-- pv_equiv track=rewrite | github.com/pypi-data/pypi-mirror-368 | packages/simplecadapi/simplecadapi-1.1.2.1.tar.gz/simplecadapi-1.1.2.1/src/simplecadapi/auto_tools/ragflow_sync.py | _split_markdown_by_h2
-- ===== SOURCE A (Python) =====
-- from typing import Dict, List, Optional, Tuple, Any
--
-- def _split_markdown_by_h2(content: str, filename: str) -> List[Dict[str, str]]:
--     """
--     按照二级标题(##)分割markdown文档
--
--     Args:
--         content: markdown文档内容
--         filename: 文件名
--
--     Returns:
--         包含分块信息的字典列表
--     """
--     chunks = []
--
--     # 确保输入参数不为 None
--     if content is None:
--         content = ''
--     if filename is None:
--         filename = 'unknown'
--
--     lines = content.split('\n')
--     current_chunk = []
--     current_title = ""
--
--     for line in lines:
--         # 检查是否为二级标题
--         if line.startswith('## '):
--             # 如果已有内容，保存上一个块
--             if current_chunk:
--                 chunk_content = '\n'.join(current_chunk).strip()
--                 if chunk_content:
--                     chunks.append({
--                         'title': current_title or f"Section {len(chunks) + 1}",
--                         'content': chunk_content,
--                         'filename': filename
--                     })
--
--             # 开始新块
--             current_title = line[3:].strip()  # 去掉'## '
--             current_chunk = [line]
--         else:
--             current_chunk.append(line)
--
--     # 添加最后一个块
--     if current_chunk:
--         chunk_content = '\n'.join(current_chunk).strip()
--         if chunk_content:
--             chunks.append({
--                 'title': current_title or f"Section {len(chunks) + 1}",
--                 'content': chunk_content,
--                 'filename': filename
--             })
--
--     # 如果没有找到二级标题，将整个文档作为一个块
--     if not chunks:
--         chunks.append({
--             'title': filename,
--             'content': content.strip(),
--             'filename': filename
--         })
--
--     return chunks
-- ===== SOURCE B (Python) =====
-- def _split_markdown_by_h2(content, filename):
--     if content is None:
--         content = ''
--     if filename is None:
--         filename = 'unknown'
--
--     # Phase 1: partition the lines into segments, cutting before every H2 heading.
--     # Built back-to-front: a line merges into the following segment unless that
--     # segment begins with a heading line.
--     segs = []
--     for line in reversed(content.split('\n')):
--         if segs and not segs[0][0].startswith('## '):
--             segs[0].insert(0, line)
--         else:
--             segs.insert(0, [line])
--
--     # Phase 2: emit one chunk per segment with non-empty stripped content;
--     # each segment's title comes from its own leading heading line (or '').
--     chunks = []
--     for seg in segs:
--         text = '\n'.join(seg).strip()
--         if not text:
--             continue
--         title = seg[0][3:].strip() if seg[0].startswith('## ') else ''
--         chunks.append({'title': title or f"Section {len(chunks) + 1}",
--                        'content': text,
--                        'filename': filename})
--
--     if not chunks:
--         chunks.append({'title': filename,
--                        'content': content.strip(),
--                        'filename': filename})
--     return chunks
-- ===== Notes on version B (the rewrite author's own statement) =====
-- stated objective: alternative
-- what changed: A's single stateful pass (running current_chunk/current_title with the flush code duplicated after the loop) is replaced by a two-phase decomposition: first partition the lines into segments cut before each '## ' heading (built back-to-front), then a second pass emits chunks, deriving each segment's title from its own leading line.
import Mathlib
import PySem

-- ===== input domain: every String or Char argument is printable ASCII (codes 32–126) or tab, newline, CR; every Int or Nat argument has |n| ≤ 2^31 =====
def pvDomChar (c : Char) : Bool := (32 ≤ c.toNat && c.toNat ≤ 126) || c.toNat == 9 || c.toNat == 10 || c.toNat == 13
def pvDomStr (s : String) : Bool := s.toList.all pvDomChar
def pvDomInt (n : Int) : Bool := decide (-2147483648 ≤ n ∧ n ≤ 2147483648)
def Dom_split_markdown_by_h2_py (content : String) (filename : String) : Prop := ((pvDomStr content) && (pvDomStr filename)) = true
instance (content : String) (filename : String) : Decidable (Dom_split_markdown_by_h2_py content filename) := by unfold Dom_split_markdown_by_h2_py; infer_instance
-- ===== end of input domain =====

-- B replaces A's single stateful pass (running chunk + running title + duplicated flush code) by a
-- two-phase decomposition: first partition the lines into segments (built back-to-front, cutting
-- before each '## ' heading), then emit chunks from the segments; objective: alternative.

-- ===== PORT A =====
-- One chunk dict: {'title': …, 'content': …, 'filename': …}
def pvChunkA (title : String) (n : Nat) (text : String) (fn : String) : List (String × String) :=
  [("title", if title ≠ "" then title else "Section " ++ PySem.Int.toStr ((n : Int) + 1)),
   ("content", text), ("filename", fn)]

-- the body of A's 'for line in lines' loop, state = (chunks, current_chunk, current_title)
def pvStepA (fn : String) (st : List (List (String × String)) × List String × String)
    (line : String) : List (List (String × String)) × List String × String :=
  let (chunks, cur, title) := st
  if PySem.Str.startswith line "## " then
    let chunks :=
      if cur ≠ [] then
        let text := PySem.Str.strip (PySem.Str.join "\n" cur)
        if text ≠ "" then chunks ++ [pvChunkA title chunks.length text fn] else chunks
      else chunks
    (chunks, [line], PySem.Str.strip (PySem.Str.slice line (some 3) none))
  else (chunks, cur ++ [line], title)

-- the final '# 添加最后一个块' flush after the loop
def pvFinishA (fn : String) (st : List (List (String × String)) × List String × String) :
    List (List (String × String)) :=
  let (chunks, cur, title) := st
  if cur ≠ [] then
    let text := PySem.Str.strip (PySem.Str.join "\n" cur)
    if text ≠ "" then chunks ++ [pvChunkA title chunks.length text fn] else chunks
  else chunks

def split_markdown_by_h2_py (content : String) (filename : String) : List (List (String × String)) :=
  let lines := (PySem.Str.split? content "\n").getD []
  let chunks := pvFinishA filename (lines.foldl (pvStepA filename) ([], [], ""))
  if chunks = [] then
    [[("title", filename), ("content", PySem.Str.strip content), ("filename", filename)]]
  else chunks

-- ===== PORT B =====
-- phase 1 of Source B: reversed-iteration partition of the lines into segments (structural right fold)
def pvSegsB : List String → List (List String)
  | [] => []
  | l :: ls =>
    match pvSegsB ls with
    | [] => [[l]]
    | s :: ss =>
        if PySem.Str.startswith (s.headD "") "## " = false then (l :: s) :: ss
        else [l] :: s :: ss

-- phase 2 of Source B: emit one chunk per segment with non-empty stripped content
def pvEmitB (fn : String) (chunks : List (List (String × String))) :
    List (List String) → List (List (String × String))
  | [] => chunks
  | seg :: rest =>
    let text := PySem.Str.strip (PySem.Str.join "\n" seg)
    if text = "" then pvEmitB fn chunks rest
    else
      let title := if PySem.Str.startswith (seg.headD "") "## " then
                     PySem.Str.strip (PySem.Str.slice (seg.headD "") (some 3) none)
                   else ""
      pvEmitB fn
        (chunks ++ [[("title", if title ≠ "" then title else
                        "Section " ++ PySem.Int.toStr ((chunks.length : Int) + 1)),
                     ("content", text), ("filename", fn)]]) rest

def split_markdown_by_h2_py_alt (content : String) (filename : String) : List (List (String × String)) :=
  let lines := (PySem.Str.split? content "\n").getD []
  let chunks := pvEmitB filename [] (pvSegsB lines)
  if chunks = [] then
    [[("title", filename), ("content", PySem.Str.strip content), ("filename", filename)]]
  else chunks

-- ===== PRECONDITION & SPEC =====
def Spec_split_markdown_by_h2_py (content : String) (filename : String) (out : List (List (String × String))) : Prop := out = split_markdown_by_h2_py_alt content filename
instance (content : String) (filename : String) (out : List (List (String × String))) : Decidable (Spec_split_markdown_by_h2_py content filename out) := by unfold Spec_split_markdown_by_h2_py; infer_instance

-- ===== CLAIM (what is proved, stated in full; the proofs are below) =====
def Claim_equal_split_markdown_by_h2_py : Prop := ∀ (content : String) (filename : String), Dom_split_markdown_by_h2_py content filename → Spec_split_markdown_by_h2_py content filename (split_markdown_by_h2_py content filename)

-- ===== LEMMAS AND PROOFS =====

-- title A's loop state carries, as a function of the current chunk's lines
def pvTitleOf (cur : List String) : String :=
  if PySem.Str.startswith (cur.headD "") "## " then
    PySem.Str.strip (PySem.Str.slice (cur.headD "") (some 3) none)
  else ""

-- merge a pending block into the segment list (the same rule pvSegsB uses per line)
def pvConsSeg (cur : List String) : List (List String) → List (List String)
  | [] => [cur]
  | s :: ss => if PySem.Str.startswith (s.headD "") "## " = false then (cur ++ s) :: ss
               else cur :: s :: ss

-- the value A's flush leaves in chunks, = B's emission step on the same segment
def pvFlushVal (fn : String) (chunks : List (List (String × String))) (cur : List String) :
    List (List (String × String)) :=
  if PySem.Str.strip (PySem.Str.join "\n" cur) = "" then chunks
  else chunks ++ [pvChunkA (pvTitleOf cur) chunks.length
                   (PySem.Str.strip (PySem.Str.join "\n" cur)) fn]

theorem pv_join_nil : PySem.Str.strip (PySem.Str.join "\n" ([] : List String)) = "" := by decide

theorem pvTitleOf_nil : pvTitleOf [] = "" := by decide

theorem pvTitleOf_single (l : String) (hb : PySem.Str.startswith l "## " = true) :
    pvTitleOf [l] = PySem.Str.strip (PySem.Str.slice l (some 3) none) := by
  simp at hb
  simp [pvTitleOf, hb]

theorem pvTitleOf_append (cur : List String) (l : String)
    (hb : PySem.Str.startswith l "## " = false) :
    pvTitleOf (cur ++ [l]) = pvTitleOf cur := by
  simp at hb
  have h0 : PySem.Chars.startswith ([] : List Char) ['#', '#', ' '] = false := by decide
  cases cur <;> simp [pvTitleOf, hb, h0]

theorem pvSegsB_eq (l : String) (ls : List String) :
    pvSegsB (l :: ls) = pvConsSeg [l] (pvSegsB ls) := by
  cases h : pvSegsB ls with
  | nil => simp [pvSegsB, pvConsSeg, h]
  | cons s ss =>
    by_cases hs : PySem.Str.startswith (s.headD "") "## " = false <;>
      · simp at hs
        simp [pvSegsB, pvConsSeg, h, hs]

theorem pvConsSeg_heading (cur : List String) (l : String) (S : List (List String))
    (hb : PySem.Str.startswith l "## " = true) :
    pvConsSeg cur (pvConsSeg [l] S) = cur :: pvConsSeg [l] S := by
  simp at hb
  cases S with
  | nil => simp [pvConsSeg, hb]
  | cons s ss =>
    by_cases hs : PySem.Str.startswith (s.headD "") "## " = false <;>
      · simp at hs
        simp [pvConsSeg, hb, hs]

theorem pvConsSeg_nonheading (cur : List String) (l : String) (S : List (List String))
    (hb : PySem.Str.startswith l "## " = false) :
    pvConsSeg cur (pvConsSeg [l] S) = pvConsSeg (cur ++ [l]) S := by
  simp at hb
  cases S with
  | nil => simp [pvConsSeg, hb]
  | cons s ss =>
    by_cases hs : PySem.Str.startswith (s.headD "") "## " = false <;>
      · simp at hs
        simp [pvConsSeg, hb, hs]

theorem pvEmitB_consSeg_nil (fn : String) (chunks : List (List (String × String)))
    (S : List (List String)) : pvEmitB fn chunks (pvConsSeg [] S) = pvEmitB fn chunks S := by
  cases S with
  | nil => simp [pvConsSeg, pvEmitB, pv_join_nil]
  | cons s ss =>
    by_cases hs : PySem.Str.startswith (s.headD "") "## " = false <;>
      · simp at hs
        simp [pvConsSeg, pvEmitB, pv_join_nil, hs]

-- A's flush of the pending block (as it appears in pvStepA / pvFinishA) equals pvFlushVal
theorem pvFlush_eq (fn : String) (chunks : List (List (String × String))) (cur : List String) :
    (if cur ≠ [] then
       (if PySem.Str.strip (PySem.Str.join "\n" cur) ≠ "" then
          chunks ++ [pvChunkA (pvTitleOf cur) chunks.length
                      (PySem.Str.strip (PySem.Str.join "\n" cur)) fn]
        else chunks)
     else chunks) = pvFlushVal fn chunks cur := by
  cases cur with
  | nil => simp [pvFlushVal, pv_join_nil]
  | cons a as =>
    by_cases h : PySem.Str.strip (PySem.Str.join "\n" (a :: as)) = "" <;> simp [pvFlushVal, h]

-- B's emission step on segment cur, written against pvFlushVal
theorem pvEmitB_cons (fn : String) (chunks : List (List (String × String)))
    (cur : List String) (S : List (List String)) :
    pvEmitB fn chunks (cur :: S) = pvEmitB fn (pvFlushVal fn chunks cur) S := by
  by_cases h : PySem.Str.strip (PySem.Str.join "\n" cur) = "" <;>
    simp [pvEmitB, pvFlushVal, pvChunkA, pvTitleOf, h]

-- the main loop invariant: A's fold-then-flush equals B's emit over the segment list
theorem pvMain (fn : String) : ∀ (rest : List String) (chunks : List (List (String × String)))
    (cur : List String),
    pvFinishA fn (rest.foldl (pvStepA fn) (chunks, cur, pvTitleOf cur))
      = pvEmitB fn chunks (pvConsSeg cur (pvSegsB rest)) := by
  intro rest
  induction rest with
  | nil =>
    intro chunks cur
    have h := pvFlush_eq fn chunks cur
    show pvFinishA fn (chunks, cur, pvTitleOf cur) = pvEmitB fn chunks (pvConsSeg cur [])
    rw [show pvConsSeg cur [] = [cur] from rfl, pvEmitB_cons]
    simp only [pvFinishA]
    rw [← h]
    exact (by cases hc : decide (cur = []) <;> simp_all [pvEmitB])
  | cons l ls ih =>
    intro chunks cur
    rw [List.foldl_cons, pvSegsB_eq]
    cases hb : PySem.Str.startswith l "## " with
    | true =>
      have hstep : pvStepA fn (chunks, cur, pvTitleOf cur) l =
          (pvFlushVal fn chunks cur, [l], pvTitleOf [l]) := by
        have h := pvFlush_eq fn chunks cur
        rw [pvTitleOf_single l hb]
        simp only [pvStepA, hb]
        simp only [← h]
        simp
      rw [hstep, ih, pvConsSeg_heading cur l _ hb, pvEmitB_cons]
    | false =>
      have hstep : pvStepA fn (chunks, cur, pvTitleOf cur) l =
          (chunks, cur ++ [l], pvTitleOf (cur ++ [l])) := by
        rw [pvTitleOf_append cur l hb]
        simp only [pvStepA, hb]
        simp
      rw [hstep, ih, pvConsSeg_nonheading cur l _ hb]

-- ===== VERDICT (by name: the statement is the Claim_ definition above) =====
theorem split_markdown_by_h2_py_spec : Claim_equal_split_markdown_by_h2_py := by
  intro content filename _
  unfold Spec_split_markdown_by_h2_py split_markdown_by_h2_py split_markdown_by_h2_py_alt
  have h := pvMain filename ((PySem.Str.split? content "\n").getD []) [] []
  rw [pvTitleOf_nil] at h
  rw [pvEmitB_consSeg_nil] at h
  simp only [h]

------------------------------------

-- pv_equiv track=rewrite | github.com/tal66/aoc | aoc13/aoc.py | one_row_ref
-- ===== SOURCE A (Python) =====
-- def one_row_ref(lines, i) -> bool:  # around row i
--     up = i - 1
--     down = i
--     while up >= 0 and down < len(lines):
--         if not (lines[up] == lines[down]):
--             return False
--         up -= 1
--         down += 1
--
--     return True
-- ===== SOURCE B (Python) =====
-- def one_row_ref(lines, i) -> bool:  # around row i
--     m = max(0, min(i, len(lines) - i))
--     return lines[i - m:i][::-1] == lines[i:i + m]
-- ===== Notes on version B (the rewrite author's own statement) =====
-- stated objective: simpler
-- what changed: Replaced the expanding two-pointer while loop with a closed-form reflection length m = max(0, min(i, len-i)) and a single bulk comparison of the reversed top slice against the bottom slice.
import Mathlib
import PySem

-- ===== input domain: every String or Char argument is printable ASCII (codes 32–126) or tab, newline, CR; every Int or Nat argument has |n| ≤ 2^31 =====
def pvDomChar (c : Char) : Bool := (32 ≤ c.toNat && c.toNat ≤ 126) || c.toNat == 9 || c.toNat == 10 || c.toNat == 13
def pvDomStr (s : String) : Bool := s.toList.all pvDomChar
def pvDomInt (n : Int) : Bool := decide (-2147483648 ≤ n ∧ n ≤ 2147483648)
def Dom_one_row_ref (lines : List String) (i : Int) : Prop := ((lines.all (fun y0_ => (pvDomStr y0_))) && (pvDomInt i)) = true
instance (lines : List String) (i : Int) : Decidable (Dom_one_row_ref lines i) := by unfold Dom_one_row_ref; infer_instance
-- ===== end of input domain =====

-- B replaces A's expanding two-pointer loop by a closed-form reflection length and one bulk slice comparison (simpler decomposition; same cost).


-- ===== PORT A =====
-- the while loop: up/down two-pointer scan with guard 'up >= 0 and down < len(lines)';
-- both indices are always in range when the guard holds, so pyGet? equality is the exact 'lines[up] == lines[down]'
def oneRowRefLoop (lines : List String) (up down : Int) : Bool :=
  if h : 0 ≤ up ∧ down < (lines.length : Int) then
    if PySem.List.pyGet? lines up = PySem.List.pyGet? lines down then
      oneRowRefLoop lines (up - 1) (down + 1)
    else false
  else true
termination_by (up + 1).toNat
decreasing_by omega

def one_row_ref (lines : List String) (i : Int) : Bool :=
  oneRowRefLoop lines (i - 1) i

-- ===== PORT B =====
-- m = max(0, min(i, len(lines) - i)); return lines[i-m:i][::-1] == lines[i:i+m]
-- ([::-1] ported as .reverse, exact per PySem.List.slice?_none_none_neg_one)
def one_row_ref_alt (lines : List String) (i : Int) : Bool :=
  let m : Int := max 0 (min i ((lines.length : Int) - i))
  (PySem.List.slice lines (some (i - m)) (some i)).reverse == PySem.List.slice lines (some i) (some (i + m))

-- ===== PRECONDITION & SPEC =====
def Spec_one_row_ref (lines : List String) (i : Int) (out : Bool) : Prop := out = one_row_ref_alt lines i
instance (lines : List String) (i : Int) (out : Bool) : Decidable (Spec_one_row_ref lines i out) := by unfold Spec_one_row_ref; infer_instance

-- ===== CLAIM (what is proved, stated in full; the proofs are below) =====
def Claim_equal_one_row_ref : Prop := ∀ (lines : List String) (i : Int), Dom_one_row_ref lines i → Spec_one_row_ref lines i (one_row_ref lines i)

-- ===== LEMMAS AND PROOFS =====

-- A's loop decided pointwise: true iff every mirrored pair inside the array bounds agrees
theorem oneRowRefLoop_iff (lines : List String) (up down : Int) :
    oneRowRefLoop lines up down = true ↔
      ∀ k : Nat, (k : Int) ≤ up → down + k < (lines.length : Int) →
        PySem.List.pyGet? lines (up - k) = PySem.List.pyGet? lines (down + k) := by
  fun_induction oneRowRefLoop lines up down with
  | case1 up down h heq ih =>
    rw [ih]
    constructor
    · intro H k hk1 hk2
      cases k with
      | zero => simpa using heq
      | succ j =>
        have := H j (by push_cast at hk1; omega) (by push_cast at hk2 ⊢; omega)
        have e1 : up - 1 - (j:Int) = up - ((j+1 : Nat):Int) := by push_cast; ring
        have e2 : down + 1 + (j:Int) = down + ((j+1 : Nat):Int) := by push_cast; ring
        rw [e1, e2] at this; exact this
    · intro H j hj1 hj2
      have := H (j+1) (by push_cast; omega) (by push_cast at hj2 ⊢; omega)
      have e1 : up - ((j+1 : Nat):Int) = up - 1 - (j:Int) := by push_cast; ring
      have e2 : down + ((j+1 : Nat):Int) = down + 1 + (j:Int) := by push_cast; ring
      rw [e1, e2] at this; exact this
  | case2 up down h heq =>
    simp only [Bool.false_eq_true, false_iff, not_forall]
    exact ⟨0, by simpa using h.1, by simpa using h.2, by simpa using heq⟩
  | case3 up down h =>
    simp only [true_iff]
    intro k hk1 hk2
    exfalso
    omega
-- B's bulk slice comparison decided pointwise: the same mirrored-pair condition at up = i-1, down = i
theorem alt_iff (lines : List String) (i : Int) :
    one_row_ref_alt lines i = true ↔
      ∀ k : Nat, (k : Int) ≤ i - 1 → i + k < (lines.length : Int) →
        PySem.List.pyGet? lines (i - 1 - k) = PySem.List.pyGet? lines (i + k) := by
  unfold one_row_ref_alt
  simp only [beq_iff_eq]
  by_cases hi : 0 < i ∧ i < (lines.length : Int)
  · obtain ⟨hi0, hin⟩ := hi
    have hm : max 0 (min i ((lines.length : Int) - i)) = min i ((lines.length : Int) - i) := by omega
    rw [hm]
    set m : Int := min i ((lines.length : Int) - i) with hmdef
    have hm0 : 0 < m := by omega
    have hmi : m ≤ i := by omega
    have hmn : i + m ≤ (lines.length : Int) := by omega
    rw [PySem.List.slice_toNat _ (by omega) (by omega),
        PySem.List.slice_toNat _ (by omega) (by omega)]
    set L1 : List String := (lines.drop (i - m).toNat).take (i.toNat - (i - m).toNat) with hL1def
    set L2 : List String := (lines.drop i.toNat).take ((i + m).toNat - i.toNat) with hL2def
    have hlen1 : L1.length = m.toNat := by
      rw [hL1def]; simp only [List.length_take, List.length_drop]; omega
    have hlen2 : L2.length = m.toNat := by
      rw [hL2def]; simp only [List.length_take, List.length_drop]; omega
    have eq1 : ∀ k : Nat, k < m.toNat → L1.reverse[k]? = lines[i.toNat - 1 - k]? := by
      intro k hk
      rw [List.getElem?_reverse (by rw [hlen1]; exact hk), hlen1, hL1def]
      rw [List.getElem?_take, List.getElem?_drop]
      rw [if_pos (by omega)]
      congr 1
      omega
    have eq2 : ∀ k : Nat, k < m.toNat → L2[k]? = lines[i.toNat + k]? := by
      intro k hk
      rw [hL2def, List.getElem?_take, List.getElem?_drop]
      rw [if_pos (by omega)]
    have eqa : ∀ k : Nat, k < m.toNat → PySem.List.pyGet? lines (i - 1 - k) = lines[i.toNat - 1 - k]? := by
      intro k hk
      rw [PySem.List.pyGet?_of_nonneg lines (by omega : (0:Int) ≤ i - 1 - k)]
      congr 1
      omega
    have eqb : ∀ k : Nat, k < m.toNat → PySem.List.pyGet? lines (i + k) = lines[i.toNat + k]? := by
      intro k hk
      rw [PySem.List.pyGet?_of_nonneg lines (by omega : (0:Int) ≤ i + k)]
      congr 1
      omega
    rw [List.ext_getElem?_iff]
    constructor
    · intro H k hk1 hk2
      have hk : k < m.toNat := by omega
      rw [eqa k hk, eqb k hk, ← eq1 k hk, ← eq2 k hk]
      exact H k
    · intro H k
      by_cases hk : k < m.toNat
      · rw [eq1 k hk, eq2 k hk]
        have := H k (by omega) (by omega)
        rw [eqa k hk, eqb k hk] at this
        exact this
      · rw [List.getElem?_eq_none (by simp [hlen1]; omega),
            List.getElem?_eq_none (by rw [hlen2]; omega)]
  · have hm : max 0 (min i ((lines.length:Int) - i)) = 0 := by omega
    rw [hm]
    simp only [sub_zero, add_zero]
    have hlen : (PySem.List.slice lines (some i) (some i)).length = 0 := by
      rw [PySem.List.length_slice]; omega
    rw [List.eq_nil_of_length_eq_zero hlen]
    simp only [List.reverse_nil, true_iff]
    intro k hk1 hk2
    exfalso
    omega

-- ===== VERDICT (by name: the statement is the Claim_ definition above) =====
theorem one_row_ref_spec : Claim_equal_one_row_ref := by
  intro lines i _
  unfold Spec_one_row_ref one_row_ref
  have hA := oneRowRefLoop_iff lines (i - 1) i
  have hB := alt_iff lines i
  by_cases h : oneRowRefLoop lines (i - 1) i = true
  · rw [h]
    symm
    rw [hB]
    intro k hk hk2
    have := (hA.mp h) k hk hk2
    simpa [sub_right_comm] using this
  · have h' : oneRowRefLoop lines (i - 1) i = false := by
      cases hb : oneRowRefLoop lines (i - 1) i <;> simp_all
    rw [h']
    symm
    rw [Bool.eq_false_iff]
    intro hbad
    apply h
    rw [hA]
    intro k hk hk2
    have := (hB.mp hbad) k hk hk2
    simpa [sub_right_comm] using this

------------------------------------

● **EXERCISE REQUIREMENTS**
Copy here each line of the preceding records with "guard" in it.

● **YOUR RESPONSE**
-- the while loop: up/down two-pointer scan with guard 'up >= 0 and down < len(lines)';
-- both indices are always in range when the guard holds, so pyGet? equality is the exact 'lines[up] == lines[down]'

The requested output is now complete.